• [Your goal]: From the data, return each line holding the word "cell".

********

theorem alt_eq_bGo (table : List (List (String × Int))) :
    sort_by_goals_scored_alt table = bGo table := by
  show (PySem.List.sorted2 (List.range table.length)
      (fun i => (bGids table).getD i 0)
      (fun i => -((pvGet (table.getD i []) "goals_for").getD 0)) false).map
    (fun i => table.getD i []) = bGo table
  rw [sorted2_congr_k1 (fun i => (bGids table).getD i 0) (gSpec table) _ _ (by
    intro a ha
    exact bGids_getD table a (by simpa using List.mem_range.mp ha))]
  rw [List.range_eq_range']
  rw [sorted2_blocks table (gSpec table) (fun i => rfl) table.length 0 (by omega)]
  simp

-- ===== VERDICT (by name: the statement is the Claim_ definition above) =====
theorem sort_by_goals_scored_spec : Claim_equal_sort_by_goals_scored := by
  intro table _ _
  show sort_by_goals_scored table = sort_by_goals_scored_alt table
  rw [a_eq_bGo, alt_eq_bGo]
-- pv_equiv track=rewrite | github.com/matejm/project-euler | problem116.py | calculate
-- ===== SOURCE A (Python) =====
-- from collections import defaultdict
--
-- memo = defaultdict(int)
--
-- def calculate(tile, place):
--     if tile > place:
--         return 1
--
--     if memo[(tile, place)]:
--         return memo[(tile, place)]
--
--     place_tile = calculate(tile, place - tile)
--     skip_square = calculate(tile, place - 1)
--
--     r = place_tile + skip_square
--     memo[(tile, place)] = r
--     return r
-- ===== SOURCE B (Python) =====
-- def calculate(tile, place):
--     if tile > place:
--         return 1
--     dp = [1] * tile + [0] * (place - tile + 1)
--     for p in range(tile, place + 1):
--         dp[p] = dp[p - tile] + dp[p - 1]
--     return dp[place]
-- ===== Notes on version B (the rewrite author's own statement) =====
-- stated objective: alternative
-- what changed: Replaces the top-down recursion with a global memo dict by a bottom-up DP over an explicit table dp[0..place] filled in one forward loop.
import Mathlib
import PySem

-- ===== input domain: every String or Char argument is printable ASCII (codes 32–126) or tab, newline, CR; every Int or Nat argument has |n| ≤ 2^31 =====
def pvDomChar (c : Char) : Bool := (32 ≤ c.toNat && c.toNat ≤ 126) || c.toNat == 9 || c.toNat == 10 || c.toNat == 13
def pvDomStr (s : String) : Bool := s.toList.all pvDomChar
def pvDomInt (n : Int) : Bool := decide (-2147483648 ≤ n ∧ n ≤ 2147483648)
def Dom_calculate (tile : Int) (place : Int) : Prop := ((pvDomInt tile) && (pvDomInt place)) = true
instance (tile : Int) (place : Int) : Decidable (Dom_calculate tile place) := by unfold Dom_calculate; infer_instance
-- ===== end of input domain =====

-- B replaces A's memoised top-down recursion (global memo dict) by a bottom-up DP table filled in one forward loop (alternative decomposition, same cost).


-- ===== PORT A =====
-- A is a recursion caching results in the module-global defaultdict `memo`; the port
-- threads that dict through the recursion explicitly.  `if memo[(tile, place)]:` is the
-- defaultdict truthiness test, i.e. `getD … 0 ≠ 0` (the 0 a missing lookup inserts is
-- itself falsy, so leaving it out of the dict is value-equivalent).  For tile ≤ 0 with
-- tile ≤ place Python recurses forever (RecursionError; outside Pre_): the `tile ≤ 0`
-- branch is a totality guard only, never reached inside Pre_.
def calcMemoA (tile : Int) (memo : PySem.Dict (Int × Int) Int) (place : Int) :
    Int × PySem.Dict (Int × Int) Int :=
  if tile > place then (1, memo)
  else if _h0 : tile ≤ 0 then (0, memo)  -- Python diverges here; excluded by Pre_
  else if memo.getD (tile, place) 0 ≠ 0 then (memo.getD (tile, place) 0, memo)
  else
    let r1 := calcMemoA tile memo (place - tile)        -- place_tile
    let r2 := calcMemoA tile r1.2 (place - 1)           -- skip_square
    let r := r1.1 + r2.1
    (r, r2.2.insert (tile, place) r)
termination_by place.toNat
decreasing_by
  · omega
  · omega

-- Python's `memo` is a module-global cache persisting across calls; every value it ever
-- holds for a key is that key's unique correct value, so starting each call from the
-- empty cache returns the same value (the equivalence proved here is about that value).
def calculate (tile : Int) (place : Int) : Int :=
  (calcMemoA tile PySem.Dict.empty place).1

-- ===== PORT B =====
-- dp = [1]*tile + [0]*(place-tile+1); then for p in range(tile, place+1): dp[p] = dp[p-tile] + dp[p-1]; return dp[place].
-- Inside Pre_ the loop runs with 1 ≤ tile ≤ p, so all indices are nonnegative and
-- in range; there `.toNat` indexing is exact for Python's dp[i].
def calculate_alt (tile : Int) (place : Int) : Int :=
  if tile > place then 1
  else
    let dp0 : List Int := List.replicate tile.toNat 1 ++ List.replicate (place - tile + 1).toNat 0
    let dp := (PySem.List.pyRange tile (place + 1) 1).foldl
      (fun (d : List Int) (p : Int) => d.set p.toNat (d.getD (p - tile).toNat 0 + d.getD (p - 1).toNat 0)) dp0
    dp.getD place.toNat 0

-- ===== PRECONDITION & SPEC =====
-- Pre_ excludes exactly the inputs where A never returns: for tile ≤ 0 and tile ≤ place
-- A's recursion place → place - tile, place - 1 never reaches the base case (RecursionError).
def Pre_calculate (tile : Int) (place : Int) : Prop := 1 ≤ tile ∨ place < tile
instance (tile : Int) (place : Int) : Decidable (Pre_calculate tile place) := by unfold Pre_calculate; infer_instance
def pvWitness_calculate : Int × Int := (2, 7)

def Spec_calculate (tile : Int) (place : Int) (out : Int) : Prop := out = calculate_alt tile place
instance (tile : Int) (place : Int) (out : Int) : Decidable (Spec_calculate tile place out) := by unfold Spec_calculate; infer_instance

-- ===== CLAIM (what is proved, stated in full; the proofs are below) =====
def Claim_equal_calculate : Prop := ∀ (tile : Int) (place : Int), Dom_calculate tile place → Pre_calculate tile place → Spec_calculate tile place (calculate tile place)

-- ===== LEMMAS AND PROOFS =====

-- proof-side reference: A's recurrence without the cache
def calcF (tile : Int) (place : Int) : Int :=
  if tile > place then 1
  else if _h0 : tile ≤ 0 then 0
  else calcF tile (place - tile) + calcF tile (place - 1)
termination_by place.toNat
decreasing_by
  · omega
  · omega

theorem calcF_base (tile place : Int) (h : place < tile) : calcF tile place = 1 := by
  rw [calcF]; simp [h]

theorem calcF_step (tile place : Int) (h1 : 1 ≤ tile) (h2 : tile ≤ place) :
    calcF tile place = calcF tile (place - tile) + calcF tile (place - 1) := by
  rw [calcF]
  have : ¬ tile > place := by omega
  simp [this]
  omega

-- a cache state is good if every nonzero entry for this tile is the reference value
def GoodMemo (tile : Int) (memo : PySem.Dict (Int × Int) Int) : Prop :=
  ∀ p : Int, memo.getD (tile, p) 0 ≠ 0 → memo.getD (tile, p) 0 = calcF tile p

theorem calcMemoA_correct (tile : Int) (h1 : 1 ≤ tile) :
    ∀ (n : Nat) (place : Int), place.toNat ≤ n →
      ∀ (memo : PySem.Dict (Int × Int) Int), GoodMemo tile memo →
        (calcMemoA tile memo place).1 = calcF tile place
          ∧ GoodMemo tile (calcMemoA tile memo place).2 := by
  intro n
  induction n with
  | zero =>
    intro place hpl memo hg
    have hb : tile > place := by omega
    rw [calcMemoA, if_pos hb, calcF_base tile place hb]
    exact ⟨rfl, hg⟩
  | succ n ih =>
    intro place hpl memo hg
    by_cases hb : tile > place
    · rw [calcMemoA, if_pos hb, calcF_base tile place hb]
      exact ⟨rfl, hg⟩
    · have h2 : tile ≤ place := by omega
      rw [calcMemoA, if_neg hb, dif_neg (by omega : ¬ tile ≤ 0)]
      by_cases hm : memo.getD (tile, place) 0 ≠ 0
      · rw [if_pos hm]
        exact ⟨hg place hm, hg⟩
      · rw [if_neg hm]
        obtain ⟨ih1v, ih1g⟩ := ih (place - tile) (by omega) memo hg
        obtain ⟨ih2v, ih2g⟩ := ih (place - 1) (by omega) _ ih1g
        simp only []
        rw [ih1v, ih2v]
        constructor
        · exact (calcF_step tile place h1 h2).symm
        · intro p hp
          by_cases hpq : p = place
          · subst hpq
            rw [PySem.Dict.getD_insert]
            simp [← calcF_step tile p h1 h2]
          · rw [PySem.Dict.getD_insert] at hp ⊢
            have hne : ¬ ((tile, p) = (tile, place)) := by simp [hpq]
            rw [if_neg hne] at hp ⊢
            exact ih2g p hp

theorem calculate_eq_calcF (tile place : Int) (h1 : 1 ≤ tile) :
    calculate tile place = calcF tile place := by
  unfold calculate
  exact (calcMemoA_correct tile h1 place.toNat place (le_refl _) PySem.Dict.empty
    (by intro p hp; simp [PySem.Dict.getD_empty] at hp)).1

-- the loop invariant: after folding over range(tile, q), the table has unchanged length
-- and its entries below q equal the reference values
theorem dp_invariant (tile place : Int) (h1 : 1 ≤ tile) (h2 : tile ≤ place) :
    ∀ (k : Nat), (tile + k ≤ place + 1) →
      (((PySem.List.pyRange tile (tile + k) 1).foldl
          (fun (d : List Int) (p : Int) => d.set p.toNat (d.getD (p - tile).toNat 0 + d.getD (p - 1).toNat 0))
          (List.replicate tile.toNat 1 ++ List.replicate (place - tile + 1).toNat 0)).length
        = (place + 1).toNat)
      ∧ (∀ (i : Nat), (i : Int) < tile + k →
          ((PySem.List.pyRange tile (tile + k) 1).foldl
              (fun (d : List Int) (p : Int) => d.set p.toNat (d.getD (p - tile).toNat 0 + d.getD (p - 1).toNat 0))
              (List.replicate tile.toNat 1 ++ List.replicate (place - tile + 1).toNat 0)).getD i 0
            = calcF tile i) := by
  intro k
  induction k with
  | zero =>
    intro _
    rw [PySem.List.pyRange_one_eq_nil (by omega)]
    constructor
    · simp; omega
    · intro i hi
      simp only [List.foldl_nil]
      have hit : i < tile.toNat := by omega
      rw [List.getD_append _ _ _ _ (by simpa using hit)]
      rw [calcF_base tile i (by omega)]
      simp [List.getD_eq_getElem?_getD, hit]
  | succ k ih =>
    intro hk
    have hq : tile ≤ tile + k := by omega
    obtain ⟨ihlen, ihval⟩ := ih (by omega)
    have hsplit : PySem.List.pyRange tile (tile + (k + 1)) 1
        = PySem.List.pyRange tile (tile + k) 1 ++ [tile + k] := by
      have : tile + ((k : Int) + 1) = (tile + k) + 1 := by ring
      rw [show ((k : Nat) + 1 : Int) = (k : Int) + 1 by omega, this,
        PySem.List.pyRange_one_succ_right hq]
    push_cast
    rw [hsplit, List.foldl_append]
    set d := (PySem.List.pyRange tile (tile + k) 1).foldl
      (fun (d : List Int) (p : Int) => d.set p.toNat (d.getD (p - tile).toNat 0 + d.getD (p - 1).toNat 0))
      (List.replicate tile.toNat 1 ++ List.replicate (place - tile + 1).toNat 0) with hd
    simp only [List.foldl_cons, List.foldl_nil]
    have hlen2 : (d.set (tile + (k : Int)).toNat
        (d.getD ((tile + (k : Int)) - tile).toNat 0 + d.getD ((tile + (k : Int)) - 1).toNat 0)).length
        = (place + 1).toNat := by simp [ihlen]
    refine ⟨hlen2, ?_⟩
    intro i hi
    have hqn : (tile + (k : Int)).toNat < (place + 1).toNat := by omega
    by_cases hiq : i = (tile + (k : Int)).toNat
    · -- the freshly written cell
      have hv1 : d.getD ((tile + (k : Int)) - tile).toNat 0 = calcF tile ((tile + (k : Int)) - tile) := by
        have := ihval ((tile + (k : Int)) - tile).toNat (by omega)
        rwa [show ((((tile + (k : Int)) - tile).toNat : Int)) = (tile + (k : Int)) - tile by omega] at this
      have hv2 : d.getD ((tile + (k : Int)) - 1).toNat 0 = calcF tile ((tile + (k : Int)) - 1) := by
        have := ihval ((tile + (k : Int)) - 1).toNat (by omega)
        rwa [show ((((tile + (k : Int)) - 1).toNat : Int)) = (tile + (k : Int)) - 1 by omega] at this
      subst hiq
      rw [List.getD_eq_getElem?_getD, List.getElem?_set_self (by omega), Option.getD_some, hv1, hv2,
        show (((tile + (k : Int)).toNat : Int)) = tile + (k : Int) by omega,
        ← calcF_step tile (tile + (k : Int)) h1 (by omega)]
    · -- an older cell, untouched by this write
      rw [List.getD_eq_getElem?_getD, List.getElem?_set_ne (by omega), ← List.getD_eq_getElem?_getD]
      exact ihval i (by omega)

theorem alt_eq_calcF (tile place : Int) (h1 : 1 ≤ tile) (h2 : tile ≤ place) :
    calculate_alt tile place = calcF tile place := by
  unfold calculate_alt
  have h : ¬ tile > place := by omega
  simp only [h, if_false]
  obtain ⟨k, hk⟩ : ∃ k : Nat, place + 1 = tile + k := ⟨(place + 1 - tile).toNat, by omega⟩
  obtain ⟨hlen, hval⟩ := dp_invariant tile place h1 h2 k (by omega)
  rw [← hk] at hval
  have := hval place.toNat (by omega)
  rw [show ((place.toNat : Int)) = place by omega] at this
  simpa [hk] using this

-- ===== VERDICT (by name: the statement is the Claim_ definition above) =====
theorem calculate_spec : Claim_equal_calculate := by
  intro tile place _ hpre
  unfold Spec_calculate
  by_cases h : tile > place
  · unfold calculate calculate_alt
    rw [calcMemoA, if_pos h]
    simp [h]
  · have h1 : 1 ≤ tile := by rcases hpre with h1 | h2; exact h1; omega
    have h2 : tile ≤ place := by omega
    rw [calculate_eq_calcF tile place h1, alt_eq_calcF tile place h1 h2]
-- pv_equiv track=rewrite | github.com/maykolaracayo22/scraping_noticias | backend_noticias/app/ai_analyzer.py | _analizar_sentimiento
-- ===== SOURCE A (Python) =====
-- def _analizar_sentimiento(titulo: str, contenido: str) -> str:
--     """Análisis básico de sentimiento"""
--     texto = f"{titulo} {contenido}".lower()
--
--     palabras_positivas = ['éxito', 'ganar', 'victoria', 'mejor', 'bueno', 'positivo', 'avance', 'progreso', 'feliz', 'alegría']
--     palabras_negativas = ['problema', 'muerte', 'accidente', 'tragedia', 'malo', 'negativo', 'conflicto', 'crisis', 'enfermedad', 'pérdida']
--
--     positivos = sum(1 for palabra in palabras_positivas if palabra in texto)
--     negativos = sum(1 for palabra in palabras_negativas if palabra in texto)
--
--     if positivos > negativos + 2:
--         return "positivo"
--     elif negativos > positivos + 2:
--         return "negativo"
--     else:
--         return "neutral"
-- ===== SOURCE B (Python) =====
-- def _analizar_sentimiento(titulo: str, contenido: str) -> str:
--     """Analisis basico de sentimiento: un solo barrido sobre el texto.
--
--     En vez de buscar cada palabra clave por separado con `in`, indexa las
--     palabras por su letra inicial y recorre el texto UNA vez: en cada
--     posicion solo se prueban (con startswith) las palabras que empiezan
--     por ese caracter; cada palabra hallada se registra una sola vez en un
--     conjunto y aporta su polaridad (+1/-1) a una puntuacion con signo.
--     """
--     texto = f"{titulo} {contenido}".lower()
--
--     positivas = ['éxito', 'ganar', 'victoria', 'mejor', 'bueno', 'positivo', 'avance', 'progreso', 'feliz', 'alegría']
--     negativas = ['problema', 'muerte', 'accidente', 'tragedia', 'malo', 'negativo', 'conflicto', 'crisis', 'enfermedad', 'pérdida']
--
--     entradas = [(p, 1) for p in positivas] + [(n, -1) for n in negativas]
--
--     por_inicial = {}
--     for palabra, pol in entradas:
--         por_inicial[palabra[0]] = por_inicial.get(palabra[0], []) + [(palabra, pol)]
--
--     vistas = set()
--     score = 0
--     for i in range(len(texto)):
--         for palabra, pol in por_inicial.get(texto[i], []):
--             if palabra not in vistas and texto.startswith(palabra, i):
--                 vistas.add(palabra)
--                 score += pol
--
--     if score > 2:
--         return "positivo"
--     elif score < -2:
--         return "negativo"
--     else:
--         return "neutral"
-- ===== Notes on version B (the rewrite author's own statement) =====
-- stated objective: alternative
-- what changed: B replaces A's per-keyword substring searches and two category counts by a single left-to-right scan of the text: keywords are indexed by first letter, at each position only the keywords starting with that character are tested with startswith, each word found is recorded once in a seen-set and adds its +1/-1 polarity to one signed score classified by score > 2 / score < -2.
import Mathlib
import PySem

********

• [Answer to the problem]:
    · -- the freshly written cell
    · -- an older cell, untouched by this write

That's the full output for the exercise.